Exhibit 2.4
NRG ENERGY, INC.
0000 XXXXXXXX XXXX, XXXXX 000
XXXXXXXXXXX, XX 00000
As of April 26, 1996
O'Brien Environmental Energy, Inc.
000 Xxxxx 0xx Xxxxxx
Xxxxxxxxxxxx, XX 00000
Dear Sirs:
This will confirm the understanding and agreement
between O'Brien Environmental Energy, Inc. ("O'Brien") and NRG
Energy, Inc. ("NRG"), with respect to the amendment of certain
provisions of the Amended and Restated Stock Purchase and
Reorganization Agreement between O'Brien and NRG dated as of
January 31, 1996 (the "Agreement") regarding the payment of the
Equityholders Cash Payment (as such term is defined in the Plan)
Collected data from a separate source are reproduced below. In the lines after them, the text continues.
-- pv_equiv track=rewrite | github.com/QHuuT/gonogo | src/be/api/rtm.py | filter_demo_epics
-- ===== SOURCE A (Python) =====
-- from typing import List, Optional
--
-- def filter_demo_epics(
--     epics: List[dict], epic_filter: Optional[str], status_filter: Optional[str], component_filter: Optional[str]
-- ) -> List[dict]:
--     """Apply basic filtering logic to the demo epics collection."""
--     filtered = epics
--
--     if epic_filter:
--         filtered = [epic for epic in filtered if epic.get("epic_id") == epic_filter]
--
--     if status_filter:
--         status_lower = status_filter.lower()
--         filtered = [epic for epic in filtered if str(epic.get("status", "")).lower() == status_lower]
--
--     if component_filter:
--         components = [component.strip().lower() for component in component_filter.split(",") if component.strip()]
--         if components:
--             filtered = [epic for epic in filtered if str(epic.get("component", "")).lower() in components]
--
--     return filtered
-- ===== SOURCE B (Python) =====
-- def filter_demo_epics(epics, epic_filter, status_filter, component_filter):
--     """One-pass re-implementation: precompute the filter invariants once,
--     then keep each epic with a single predicate (early-return style)."""
--     status_lower = status_filter.lower() if status_filter else None
--     components = []
--     if component_filter:
--         components = [c.strip().lower() for c in component_filter.split(",") if c.strip()]
--
--     def keep(epic):
--         if epic_filter and epic.get("epic_id") != epic_filter:
--             return False
--         if status_lower is not None and str(epic.get("status", "")).lower() != status_lower:
--             return False
--         if components and str(epic.get("component", "")).lower() not in components:
--             return False
--         return True
--
--     return [epic for epic in epics if keep(epic)]
-- ===== Notes on version B (the rewrite author's own statement) =====
-- stated objective: simpler
-- what changed: Replaces the three sequential list-rebuilding passes by precomputing the filter invariants once and a single pass over epics with one early-return keep predicate.
import Mathlib
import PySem

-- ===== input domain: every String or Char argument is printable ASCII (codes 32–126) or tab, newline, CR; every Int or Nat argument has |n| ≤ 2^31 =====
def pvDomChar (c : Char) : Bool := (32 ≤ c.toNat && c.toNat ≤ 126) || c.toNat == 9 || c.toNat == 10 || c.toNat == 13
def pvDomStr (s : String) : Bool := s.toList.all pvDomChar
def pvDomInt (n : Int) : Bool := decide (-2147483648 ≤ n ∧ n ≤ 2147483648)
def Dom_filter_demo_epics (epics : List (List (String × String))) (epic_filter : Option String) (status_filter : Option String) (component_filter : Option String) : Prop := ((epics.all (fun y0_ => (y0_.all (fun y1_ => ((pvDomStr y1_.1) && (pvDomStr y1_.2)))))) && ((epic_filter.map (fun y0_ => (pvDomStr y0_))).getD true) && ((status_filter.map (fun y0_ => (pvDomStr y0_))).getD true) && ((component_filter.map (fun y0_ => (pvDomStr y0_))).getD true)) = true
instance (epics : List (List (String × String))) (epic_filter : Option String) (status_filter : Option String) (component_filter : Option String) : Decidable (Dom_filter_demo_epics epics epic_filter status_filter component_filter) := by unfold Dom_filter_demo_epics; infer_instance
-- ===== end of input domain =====

-- B replaces A's three sequential list-rebuilding filter passes by precomputing the filter
-- invariants once and doing a single pass with one early-return keep predicate (objective: simpler).


-- ===== PORT A =====
-- first-match lookup on the association-list dict (Python dict.get)
def pvGet (d : List (String × String)) (k : String) : Option String :=
  (d.find? (fun p => p.1 == k)).map (fun p => p.2)

def pvGetD (d : List (String × String)) (k : String) (dflt : String) : String :=
  (pvGet d k).getD dflt

-- Python truthiness of an Optional[str]
def pvTruthy (o : Option String) : Bool :=
  match o with
  | none => false
  | some s => !(s == "")

-- [c.strip().lower() for c in cf.split(",") if c.strip()]  (identical comprehension in both Pythons)
def pvComponents (cf : String) : List String :=
  -- split? is always `some` here since the separator "," is nonempty
  (((PySem.Str.split? cf ",").getD []).filter (fun c => !(PySem.Str.strip c == ""))).map
    (fun c => PySem.Str.lower (PySem.Str.strip c))

def filter_demo_epics (epics : List (List (String × String))) (epic_filter : Option String) (status_filter : Option String) (component_filter : Option String) : List (List (String × String)) :=
  let filtered := epics
  let filtered :=
    if pvTruthy epic_filter then
      filtered.filter (fun epic => pvGet epic "epic_id" == epic_filter)
    else filtered
  let filtered :=
    match status_filter with
    | some s =>
      if !(s == "") then
        let statusLower := PySem.Str.lower s
        filtered.filter (fun epic => PySem.Str.lower (pvGetD epic "status" "") == statusLower)
      else filtered
    | none => filtered
  let filtered :=
    match component_filter with
    | some c =>
      if !(c == "") then
        let components := pvComponents c
        if !components.isEmpty then
          filtered.filter (fun epic => components.contains (PySem.Str.lower (pvGetD epic "component" "")))
        else filtered
      else filtered
    | none => filtered
  filtered

-- ===== PORT B =====
-- B's keep(epic): early-return chain over the precomputed invariants
def pvKeep (epic_filter : Option String) (statusLower : Option String) (components : List String) (epic : List (String × String)) : Bool :=
  if pvTruthy epic_filter && !(pvGet epic "epic_id" == epic_filter) then false
  else if (match statusLower with
           | some t => !(PySem.Str.lower (pvGetD epic "status" "") == t)
           | none => false) then false
  else if !components.isEmpty && !(components.contains (PySem.Str.lower (pvGetD epic "component" ""))) then false
  else true

def filter_demo_epics_alt (epics : List (List (String × String))) (epic_filter : Option String) (status_filter : Option String) (component_filter : Option String) : List (List (String × String)) :=
  let statusLower : Option String :=
    match status_filter with
    | some s => if !(s == "") then some (PySem.Str.lower s) else none
    | none => none
  let components : List String :=
    match component_filter with
    | some c => if !(c == "") then pvComponents c else []
    | none => []
  epics.filter (pvKeep epic_filter statusLower components)

-- ===== PRECONDITION & SPEC =====
def Spec_filter_demo_epics (epics : List (List (String × String))) (epic_filter : Option String) (status_filter : Option String) (component_filter : Option String) (out : List (List (String × String))) : Prop := out = filter_demo_epics_alt epics epic_filter status_filter component_filter
instance (epics : List (List (String × String))) (epic_filter : Option String) (status_filter : Option String) (component_filter : Option String) (out : List (List (String × String))) : Decidable (Spec_filter_demo_epics epics epic_filter status_filter component_filter out) := by unfold Spec_filter_demo_epics; infer_instance

-- ===== CLAIM (what is proved, stated in full; the proofs are below) =====
def Claim_equal_filter_demo_epics : Prop := ∀ (epics : List (List (String × String))) (epic_filter : Option String) (status_filter : Option String) (component_filter : Option String), Dom_filter_demo_epics epics epic_filter status_filter component_filter → Spec_filter_demo_epics epics epic_filter status_filter component_filter (filter_demo_epics epics epic_filter status_filter component_filter)

-- ===== LEMMAS AND PROOFS =====

-- ===== VERDICT (by name: the statement is the Claim_ definition above) =====
-- pointwise equality of A's fused predicate and B's keep predicate
theorem keep_eq (ef sl : Option String) (comps : List String) (epic : List (String × String)) :
    pvKeep ef sl comps epic =
      ((!pvTruthy ef || pvGet epic "epic_id" == ef) &&
       (match sl with | some t => PySem.Str.lower (pvGetD epic "status" "") == t | none => true) &&
       (comps.isEmpty || comps.contains (PySem.Str.lower (pvGetD epic "component" "")))) := by
  unfold pvKeep
  cases hef : pvTruthy ef <;>
  cases h1 : pvGet epic "epic_id" == ef <;>
  rcases sl with _ | t <;>
  cases hc : comps.isEmpty <;>
  cases h3 : comps.contains (PySem.Str.lower (pvGetD epic "component" "")) <;>
  simp <;>
  cases h2 : PySem.Str.lower (pvGetD epic "status" "") == t <;> simp_all

theorem pv_filter_ext {a : Type} (l : List a) (p q : a → Bool) (h : ∀ x, p x = q x) :
    l.filter p = l.filter q := by
  simp [funext h]

theorem pv_filter_true {a : Type} (l : List a) (q : a → Bool) (h : ∀ x, q x = true) :
    l = l.filter q := by
  simp [funext h]

theorem filter_demo_epics_spec : Claim_equal_filter_demo_epics := by
  intro epics ef sf cf _
  unfold Spec_filter_demo_epics filter_demo_epics filter_demo_epics_alt
  rcases sf with _ | s <;> rcases cf with _ | c <;> cases hef : pvTruthy ef <;>
    simp only [Bool.false_eq_true, if_false, if_true] <;>
    (try split_ifs) <;>
    (try simp only [List.filter_filter]) <;>
    first
      | (apply pv_filter_true; intro epic; rw [keep_eq, Bool.eq_iff_iff]; simp_all)
      | (apply pv_filter_ext; intro epic; rw [keep_eq, Bool.eq_iff_iff]; simp_all <;> tauto)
pursuant to and in furtherance of the objectives of section
6.6(a) of the Plan:
1. Capitalized terms used herein without definition
shall have the respective meanings assigned to them in the
Agreement.
2. The second "Whereas" clause of the Agreement is
hereby amended by deleting such clause in its entirety and
inserting the following language:
"WHEREAS, subject to the terms and conditions set forth herein,
and pursuant to the Composite Fourth Amended and Restated Plan of
Reorganization for the Company proposed by the Company, the
Purchaser, Wexford and the Equity Committee (as each such term is
defined below) dated January 31, 1996 (as confirmed by the
Bankruptcy Court, the "Plan"), the Purchaser desires that it or
its designee acquire (i) the Purchased Old Common Stock (as
defined below), (ii) 30.913% of the issued and outstanding
capital stock of the Company as reorganized under the Plan on the
Effective Date thereof (the Company as so reorganized, the
"Reorganized Company") in exchange for the O'Brien Cash Equity
Contribution, (iii) 10.947% of the issued and outstanding
capital stock of the Reorganized Company in exchange for the
Purchased Old Common Stock acquired by the Purchaser pursuant to
the terms hereof, and (iv) all of the capital stock of each of
the Acquired Subsidiaries (as defined below) (the acquisition of
the Purchased Old Common Stock, the stock of the Reorganized
Company and the stock of the Acquired Subsidiaries is hereinafter
referred to as the "Acquisition");"
3. The definition of the term "Cash Equity
Contribution" is hereby amended by deleting such definition in
its entirety and inserting the following language:
""Cash Equity Contribution" shall mean that portion of
the Cash Purchase Price funded by a cash payment by the Purchaser
in respect of certain of the Purchased Shares, as defined below,
in the amount of $28,678,062.92 (such amount including
$417,062.92 as provided for in Section 2.5) subject to adjustment
as provided in Sections 2.4 and 2.5 and increased by the amount,
if any, of the Additional NRG Equity Contribution. The Cash
Equity Contribution will be comprised of the O'Brien Cash Equity
Contribution and the Purchased Subsidiary Cash Equity
Contribution, each term as defined below."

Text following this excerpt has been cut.